Secondary hypertension accounts for 5% of all cases of hypertension. Renal artery stenosis is one of the common causes of secondary hypertension. Atherosclerosis and fibromuscular dysplasia are the commonest types of stenosis associated with renal vascular hypertension, with the former accounting for 70–80% of all cases and the latter accounting for 10% of the incidence. The greatest incidence atherosclerosis is in men over the age of 40 years, mostly affecting the proximal part of the renal arteries, whereas fibromuscular dysplasia affects women ranging in age from 30 to 50 years.

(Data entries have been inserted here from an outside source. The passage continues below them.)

-- pv_equiv track=rewrite | github.com/Quattro-Bajeena/4chan-notifier | parse_board_data.py | filter_threads
-- ===== SOURCE A (Python) =====
-- def filter_threads(threads, keywords: list, check_comment=True):
--     filtered = []
--     for thread in threads:
--         accept = False
--
--         for keyword in keywords:
--             if check_comment:
--                 if 'sub' in thread and keyword in thread['sub'].lower():
--                     accept = True
--                 if 'com' in thread and keyword in thread['com'].lower():
--                     accept = True
--
--             else:
--                 if 'sub' in thread and keyword in thread['sub'].lower():
--                     accept = True
--
--         if accept:
--             filtered.append(thread)
--     return filtered
-- ===== SOURCE B (Python) =====
-- import re
--
--
-- def filter_threads(threads, keywords: list, check_comment=True):
--     # One compiled alternation of the escaped keywords replaces the per-keyword
--     # substring loop: one regex search per field.
--     if not keywords:
--         return []
--     pat = re.compile("|".join(re.escape(k) for k in keywords))
--
--     def hit(thread, key):
--         return key in thread and pat.search(thread[key].lower()) is not None
--
--     return [t for t in threads
--             if hit(t, 'sub') or (check_comment and hit(t, 'com'))]
-- ===== Notes on version B (the rewrite author's own statement) =====
-- stated objective: faster
-- what changed: Replaced the nested per-thread/per-keyword substring loop with boolean flag by a single compiled regex (alternation of escaped keywords) searched once per field, inside one filter comprehension with an early-out on the subject field.
import Mathlib
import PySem

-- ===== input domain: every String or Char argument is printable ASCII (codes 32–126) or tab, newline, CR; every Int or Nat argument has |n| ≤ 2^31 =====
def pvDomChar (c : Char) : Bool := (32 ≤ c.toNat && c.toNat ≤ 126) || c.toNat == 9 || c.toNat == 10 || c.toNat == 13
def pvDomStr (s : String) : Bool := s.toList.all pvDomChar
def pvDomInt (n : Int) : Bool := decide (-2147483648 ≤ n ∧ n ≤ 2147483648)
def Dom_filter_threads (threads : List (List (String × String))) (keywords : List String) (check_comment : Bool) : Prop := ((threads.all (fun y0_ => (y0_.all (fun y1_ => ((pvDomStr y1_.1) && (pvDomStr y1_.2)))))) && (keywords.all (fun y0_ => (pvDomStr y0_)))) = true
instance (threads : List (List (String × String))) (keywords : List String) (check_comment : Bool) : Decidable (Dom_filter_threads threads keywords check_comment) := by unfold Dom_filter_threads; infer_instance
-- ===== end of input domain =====

-- B replaces A's per-thread per-keyword flag loop with one compiled regex (alternation of
-- escaped keywords) searched once per field, collecting hits in a single filter pass.


-- ===== PORT A =====
-- 'sub' in thread / thread['sub'] on the dict (assoc list, first match) via List.lookup;
-- 'keyword in text' via PySem.Str.isIn, .lower() via PySem.Str.lower.
def pvFieldHas (thread : List (String × String)) (key : String) (keyword : String) : Bool :=
  match thread.lookup key with
  | some s => PySem.Str.isIn keyword (PySem.Str.lower s)
  | none => false

def filter_threads (threads : List (List (String × String))) (keywords : List String) (check_comment : Bool) : List (List (String × String)) :=
  threads.foldl (fun filtered thread =>
    let accept :=
      keywords.foldl (fun accept keyword =>
        if check_comment then
          let accept := if pvFieldHas thread "sub" keyword then true else accept
          let accept := if pvFieldHas thread "com" keyword then true else accept
          accept
        else
          if pvFieldHas thread "sub" keyword then true else accept) false
    if accept then filtered ++ [thread] else filtered) []

-- ===== PORT B =====
-- Source B compiles re.compile('|'.join(re.escape(k) for k in keywords)) and tests
-- pat.search(text): for nonempty keywords this stdlib call is exactly "some keyword
-- occurs as a substring of text", ported as List.any over PySem.Str.isIn.
def pvHit (keywords : List String) (thread : List (String × String)) (key : String) : Bool :=
  match thread.lookup key with
  | some s => keywords.any (fun k => PySem.Str.isIn k (PySem.Str.lower s))
  | none => false

def filter_threads_alt (threads : List (List (String × String))) (keywords : List String) (check_comment : Bool) : List (List (String × String)) :=
  if keywords.isEmpty then []
  else threads.filter (fun t => pvHit keywords t "sub" || (check_comment && pvHit keywords t "com"))

-- ===== PRECONDITION & SPEC =====
def Spec_filter_threads (threads : List (List (String × String))) (keywords : List String) (check_comment : Bool) (out : List (List (String × String))) : Prop := out = filter_threads_alt threads keywords check_comment
instance (threads : List (List (String × String))) (keywords : List String) (check_comment : Bool) (out : List (List (String × String))) : Decidable (Spec_filter_threads threads keywords check_comment out) := by unfold Spec_filter_threads; infer_instance

-- ===== CLAIM (what is proved, stated in full; the proofs are below) =====
def Claim_equal_filter_threads : Prop := ∀ (threads : List (List (String × String))) (keywords : List String) (check_comment : Bool), Dom_filter_threads threads keywords check_comment → Spec_filter_threads threads keywords check_comment (filter_threads threads keywords check_comment)

-- ===== LEMMAS AND PROOFS =====
-- A's inner keyword loop computes: initial flag OR "some keyword hits sub (or com when check_comment)".
theorem pv_inner_loop (thread : List (String × String)) (check_comment : Bool)
    (keywords : List String) (a : Bool) :
    keywords.foldl (fun accept keyword =>
        if check_comment then
          let accept := if pvFieldHas thread "sub" keyword then true else accept
          let accept := if pvFieldHas thread "com" keyword then true else accept
          accept
        else
          if pvFieldHas thread "sub" keyword then true else accept) a
      = (a || keywords.any (fun k =>
          pvFieldHas thread "sub" k || (check_comment && pvFieldHas thread "com" k))) := by
  induction keywords generalizing a with
  | nil => simp
  | cons k ks ih =>
    simp only [List.foldl_cons, List.any_cons, ih]
    cases check_comment <;> cases h1 : pvFieldHas thread "sub" k <;>
      cases h2 : pvFieldHas thread "com" k <;> cases a <;> simp [h1, h2]

-- pvHit is the per-keyword field test, any-ed over keywords.
theorem pvHit_eq (keywords : List String) (thread : List (String × String)) (key : String) :
    pvHit keywords thread key = keywords.any (fun k => pvFieldHas thread key k) := by
  cases h : thread.lookup key <;> simp [pvHit, pvFieldHas, h]

-- any distributes over the disjunction of the two tests.
theorem pv_any_or {α : Type} (l : List α) (p q : α → Bool) (c : Bool) :
    l.any (fun x => p x || c && q x) = (l.any p || c && l.any q) := by
  induction l with
  | nil => simp
  | cons x xs ih =>
    simp only [List.any_cons, ih]
    cases c <;> cases p x <;> cases q x <;> simp

-- ===== VERDICT (by name: the statement is the Claim_ definition above) =====
theorem filter_threads_spec : Claim_equal_filter_threads := by
  intro threads keywords check_comment _
  show filter_threads threads keywords check_comment = filter_threads_alt threads keywords check_comment
  unfold filter_threads filter_threads_alt
  simp only [pv_inner_loop, Bool.false_or]
  rw [PySem.List.foldl_append_if_eq_filter]
  cases keywords with
  | nil => simp
  | cons k ks =>
    simp only [List.isEmpty_cons, Bool.false_eq_true, if_false, List.nil_append]
    congr 1
    funext t
    simp only [pv_any_or, pvHit_eq]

Currently, possible treatments are medical treatment using blood pressure-lowering drugs, balloon angioplasty with or without stent insertion, and surgery to reconstruct the artery.

Case presentation

We report a case of a 46-year-old Asian woman with stenosis of two branches of renal artery bifurcation treated by percutaneous balloon dilatation and stenting of both branches after referral to our department for a renal angiogram following 8 months of uncontrolled hypertension despite receiving medications. Initially, the patient presented with severe headache and fatigue. She was a known nonsmoker, was not diabetic, and had no history of diabetes in her family. She had no history of atherosclerosis. Apart from high blood pressure, the result of her physical examination was unremarkable. Laboratory investigations revealed normal serum cholesterol, lipid profile, and serum creatinine. She had been attending a hypertension clinic and receiving antihypertensive drugs for the past 8 months on a regular basis under close observation. Despite this treatment and care, her blood pressure remained high at 175/110 mmHg, which the attending doctor concluded to be uncontrolled blood pressure. Initial imaging indicated left renal artery stenosis, and the patient was referred to our department.

Conclusions

For patients with uncontrolled hypertension despite receiving medications, renal Doppler ultrasound should be included in the diagnostic workup for secondary hypertension. Once renal artery stenosis is suspected, renal angiography is highly recommended because the technique is able to accurately diagnose stenosis in the branch arteries, unlike computed tomographic angiography and magnetic resonance angiography. Percutaneous transluminal renal angioplasty is the treatment of choice for renal artery stenosis in patients with renovascular hypertension or renal dysfunction.

Background

Secondary hypertension account for 5% of all cases of hypertension. Renal artery stenosis is one of the common causes of secondary hypertension [1,2,3]. Atherosclerosis and fibromuscular dysplasia are the commonest types of stenosis associated with renal vascular hypertension (RVH). Atherosclerotic renal artery stenosis (ARAS) is the commonest type and accounts for 70–80% of all cases. The greatest incidence is in men over the age of 40 years, mostly affecting the proximal part of the renal arteries [4] .Unlike ARAS, renal artery fibromuscular dysplasia (RAFMD) affects women ranging in age from 30 to 50 years; among patients with RVH, the incidence of RAFMD is about 10%.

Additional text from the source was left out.